The Carpathia steamed on relentlessly toward the New World.
“H
ey, lady! Watch where yer goin’!”
Tara leaped out of the path of the horse-drawn wagon that careened toward her. Its driver scowled impatiently as his wagon rumbled past. As angry as she was at him, she still marveled at how he guided the horse so quickly through a street teeming with vehicles, greengrocers’ carts piled high with fresh produce and, most of all, with people.
She’d never envisioned a city with so many people. The Lower East Side throbbed with humanity, a pulsing mass formed by newcomers from all corners of the earth. Two Rumanian men in white, full-sleeved tunics and embroidered vests argued prices with an urchin selling sweet potatoes from a pushcart. Tall, black fur hats crowned their heads. Bushy mustaches shook under hawk like noses as they haggled with the vendor. A family of gypsies hurried past, the mother in voluminous skirts, the father and sons in short jackets and cloth caps.
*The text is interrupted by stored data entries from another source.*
-- pv_equiv track=rewrite | github.com/serverand67/repoz_python_homework_7_05_10_23 | task3.py | len_list
-- ===== SOURCE A (Python) =====
-- def len_list(list1, list2):
--     if len(list2) > len(list1):
--         temp = len(list1)
--         for i in range(len(list2)):
--             if i > len(list1) - 1:
--                 list1.append(list1[i % temp])
--     elif len(list2) < len(list1):
--         temp = len(list2)
--         for i in range(len(list1)):
--             if i > len(list2) - 1:
--                 list2.append(list2[i % temp])
--     return list1, list2
-- ===== SOURCE B (Python) =====
-- def len_list(list1, list2):
--     if len(list1) == len(list2):
--         return list1, list2
--     if len(list1) < len(list2):
--         missing = len(list2) - len(list1)
--         copies = (missing + len(list1) - 1) // len(list1)
--         list1.extend((list1 * copies)[:missing])
--     else:
--         missing = len(list1) - len(list2)
--         copies = (missing + len(list2) - 1) // len(list2)
--         list2.extend((list2 * copies)[:missing])
--     return list1, list2
-- ===== Notes on version B (the rewrite author's own statement) =====
-- stated objective: idiomatic
-- what changed: Replaces the per-element loop (append shorter[i % temp] once per index of the longer list, re-checking lengths each iteration) by one bulk step: compute the missing count, build ceil(missing/L) whole copies of the shorter list and extend it with the first `missing` elements of that slice.
import Mathlib
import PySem

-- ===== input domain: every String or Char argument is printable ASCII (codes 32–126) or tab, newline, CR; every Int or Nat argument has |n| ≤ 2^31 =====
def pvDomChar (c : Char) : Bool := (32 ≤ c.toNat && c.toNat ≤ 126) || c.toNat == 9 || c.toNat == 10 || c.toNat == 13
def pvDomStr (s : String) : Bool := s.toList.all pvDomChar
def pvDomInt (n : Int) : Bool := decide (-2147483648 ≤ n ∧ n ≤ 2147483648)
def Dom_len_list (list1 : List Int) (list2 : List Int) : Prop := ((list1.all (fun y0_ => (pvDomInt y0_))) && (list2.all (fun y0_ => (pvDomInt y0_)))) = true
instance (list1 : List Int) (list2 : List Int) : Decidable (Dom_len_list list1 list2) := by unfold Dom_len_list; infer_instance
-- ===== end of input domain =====

-- B pads the shorter list in one bulk extend (ceil(missing/L) copies, sliced) instead of A's
-- per-element cyclic appends; both mutate the shorter argument in place in Python — the
-- equivalence proved here is about the return value.

-- ===== PORT A =====
-- one loop step: append list1[i % temp] when i > len(list1) - 1 (lengths read from the CURRENT list)
def lenListStep (temp : Nat) (acc : List Int) (i : Nat) : List Int :=
  if (i : Int) > (acc.length : Int) - 1 then
    acc ++ [(PySem.List.pyGet? acc ((i % temp : Nat) : Int)).getD 0]
  else acc

def len_list (list1 : List Int) (list2 : List Int) : List Int × List Int :=
  if list2.length > list1.length then
    let temp := list1.length
    ((List.range list2.length).foldl (lenListStep temp) list1, list2)
  else if list2.length < list1.length then
    let temp := list2.length
    (list1, (List.range list1.length).foldl (lenListStep temp) list2)
  else (list1, list2)

-- ===== PORT B =====
-- list * copies (Python list repetition)
def lenListRep (l : List Int) : Nat → List Int
  | 0 => []
  | n + 1 => l ++ lenListRep l n

def len_list_alt (list1 : List Int) (list2 : List Int) : List Int × List Int :=
  if list1.length = list2.length then (list1, list2)
  else if list1.length < list2.length then
    let missing := list2.length - list1.length
    let copies := (missing + list1.length - 1) / list1.length
    (list1 ++ (lenListRep list1 copies).take missing, list2)
  else
    let missing := list1.length - list2.length
    let copies := (missing + list2.length - 1) / list2.length
    (list1, list2 ++ (lenListRep list2 copies).take missing)

-- ===== PRECONDITION & SPEC =====
-- Pre_ excludes exactly the inputs where A raises ZeroDivisionError (i % 0): the shorter list
-- is empty while the lengths differ.
def Pre_len_list (list1 : List Int) (list2 : List Int) : Prop :=
  list1.length = list2.length ∨ (list1 ≠ [] ∧ list2 ≠ [])
instance (list1 : List Int) (list2 : List Int) : Decidable (Pre_len_list list1 list2) := by unfold Pre_len_list; infer_instance

def pvWitness_len_list : List Int × List Int := ([1, 2], [5, 6, 7, 8, 9])

def Spec_len_list (list1 : List Int) (list2 : List Int) (out : List Int × List Int) : Prop := out = len_list_alt list1 list2
instance (list1 : List Int) (list2 : List Int) (out : List Int × List Int) : Decidable (Spec_len_list list1 list2 out) := by unfold Spec_len_list; infer_instance

-- ===== CLAIM (what is proved, stated in full; the proofs are below) =====
def Claim_equal_len_list : Prop := ∀ (list1 : List Int) (list2 : List Int), Dom_len_list list1 list2 → Pre_len_list list1 list2 → Spec_len_list list1 list2 (len_list list1 list2)

-- ===== LEMMAS AND PROOFS =====

-- the cyclic prefix of length n of list l
def lenListCyc (l : List Int) (n : Nat) : List Int :=
  (List.range n).map (fun i => l.getD (i % l.length) 0)

lemma lenListCyc_self (l : List Int) : lenListCyc l l.length = l := by
  apply List.ext_getElem
  · simp [lenListCyc]
  · intro i h1 h2
    simp only [lenListCyc, List.getElem_map, List.getElem_range]
    simp [Nat.mod_eq_of_lt h2, List.getElem?_eq_getElem h2]

lemma lenListCyc_length (l : List Int) (n : Nat) : (lenListCyc l n).length = n := by
  simp [lenListCyc]

lemma lenListCyc_succ (l : List Int) (n : Nat) :
    lenListCyc l (n + 1) = lenListCyc l n ++ [l.getD (n % l.length) 0] := by
  simp [lenListCyc, List.range_succ]

-- A's loop, started on l, computes the cyclic prefix of length (max l.length k)
lemma lenList_foldA (l : List Int) (hl : l ≠ []) (k : Nat) :
    (List.range k).foldl (lenListStep l.length) l = lenListCyc l (max l.length k) := by
  have hL : 0 < l.length := List.length_pos_iff.mpr hl
  induction k with
  | zero => simp [lenListCyc_self l]
  | succ k ih =>
    rw [List.range_succ, List.foldl_append, ih]
    simp only [List.foldl_cons, List.foldl_nil, lenListStep, lenListCyc_length]
    by_cases hk : k < l.length
    · have h1 : max l.length k = l.length := by omega
      have h2 : max l.length (k + 1) = l.length := by omega
      rw [h1, h2]
      have : ¬ ((k : Int) > (l.length : Int) - 1) := by omega
      simp [this]
    · have h1 : max l.length k = k := by omega
      have h2 : max l.length (k + 1) = k + 1 := by omega
      rw [h1, h2]
      have hc : ((k : Int) > (k : Int) - 1) := by omega
      simp only [hc, if_pos]
      rw [lenListCyc_succ]
      congr 2
      have hlt : k % l.length < k := Nat.lt_of_lt_of_le (Nat.mod_lt _ hL) (by omega)
      rw [PySem.List.pyGet?_natCast]
      have heq : (lenListCyc l k)[k % l.length]? = some (l.getD ((k % l.length) % l.length) 0) := by
        simp [lenListCyc, hlt]
      rw [heq]
      simp [Nat.mod_mod_of_dvd _ (dvd_refl _)]

-- taking a prefix of a cyclic prefix
lemma lenListCyc_take (l : List Int) (m n : Nat) (h : m ≤ n) :
    (lenListCyc l n).take m = lenListCyc l m := by
  unfold lenListCyc
  rw [← List.map_take, List.take_range, Nat.min_eq_left h]

-- splitting a long cyclic prefix after one full period
lemma lenListCyc_split (l : List Int) (n : Nat) (h : l.length ≤ n) :
    lenListCyc l n = l ++ lenListCyc l (n - l.length) := by
  conv_lhs => rw [show n = l.length + (n - l.length) by omega]
  unfold lenListCyc
  rw [List.range_add, List.map_append, List.map_map]
  congr 1
  · exact lenListCyc_self l
  · apply List.map_congr_left
    intro i _
    simp [Nat.add_mod_left]

-- repetition is a cyclic prefix
lemma lenListRep_eq_cyc (l : List Int) (c : Nat) :
    lenListRep l c = lenListCyc l (c * l.length) := by
  induction c with
  | zero => simp [lenListRep, lenListCyc]
  | succ c ih =>
    show l ++ lenListRep l c = _
    rw [ih, lenListCyc_split l ((c + 1) * l.length) (Nat.le_mul_of_pos_left _ (by omega))]
    congr 2
    rw [Nat.succ_mul]
    omega

-- B's padded list equals the cyclic prefix of the full target length
lemma lenList_B_eq_cyc (l : List Int) (hl : l ≠ []) (n : Nat) (h : l.length < n) :
    l ++ (lenListRep l ((n - l.length + l.length - 1) / l.length)).take (n - l.length)
      = lenListCyc l n := by
  have hL : 0 < l.length := List.length_pos_iff.mpr hl
  set m := n - l.length with hm
  set c := (m + l.length - 1) / l.length with hc
  have hmc : m ≤ c * l.length := by
    have h2 := Nat.div_add_mod (m + l.length - 1) l.length
    rw [← hc] at h2
    have h3 : c * l.length = l.length * c := Nat.mul_comm _ _
    have h4 := Nat.mod_lt (m + l.length - 1) hL
    omega
  rw [lenListRep_eq_cyc, lenListCyc_take l m _ hmc, lenListCyc_split l n (by omega)]

-- ===== VERDICT (by name: the statement is the Claim_ definition above) =====
theorem len_list_spec : Claim_equal_len_list := by
  intro list1 list2 _ hpre
  unfold Spec_len_list len_list len_list_alt
  rcases Nat.lt_trichotomy list1.length list2.length with h | h | h
  · -- list2 longer: list1 nonempty by Pre_
    have hne : list1 ≠ [] := by
      rcases hpre with he | ⟨h1, _⟩
      · omega
      · exact h1
    have hgt : list2.length > list1.length := h
    rw [if_pos hgt, if_neg (by omega), if_pos h]
    simp only
    rw [lenList_foldA list1 hne, lenList_B_eq_cyc list1 hne list2.length h,
      Nat.max_eq_right (Nat.le_of_lt h)]
  · simp [h]
  · have hne : list2 ≠ [] := by
      rcases hpre with he | ⟨_, h2⟩
      · omega
      · exact h2
    rw [if_neg (by omega), if_pos h, if_neg (by omega), if_neg (by omega)]
    simp only
    rw [lenList_foldA list2 hne, lenList_B_eq_cyc list2 hne list1.length h,
      Nat.max_eq_right (Nat.le_of_lt h)]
Mustachioed laborers digging a ditch alongside the street wore stained overalls, heavy work boots and fedoras. They spoke to each other animatedly in Italian, reminding her fleetingly of Dominic. She heard English and Irish accents, and fragments of conversations she guessed to be in Swedish and German, Russian and Yiddish. Particularly exotic to her were several women with skin the color of dark chocolate. She couldn’t keep herself from staring at them as they passed. The startling blackness of their complexions was emphasized by the tropical colors of their loose-fitting cotton dresses. On their heads they wore bandanas, twisted into elaborate shapes. Their accents sounded French. She tried to remember her geography lessons from school. These women must be from the French West Indies.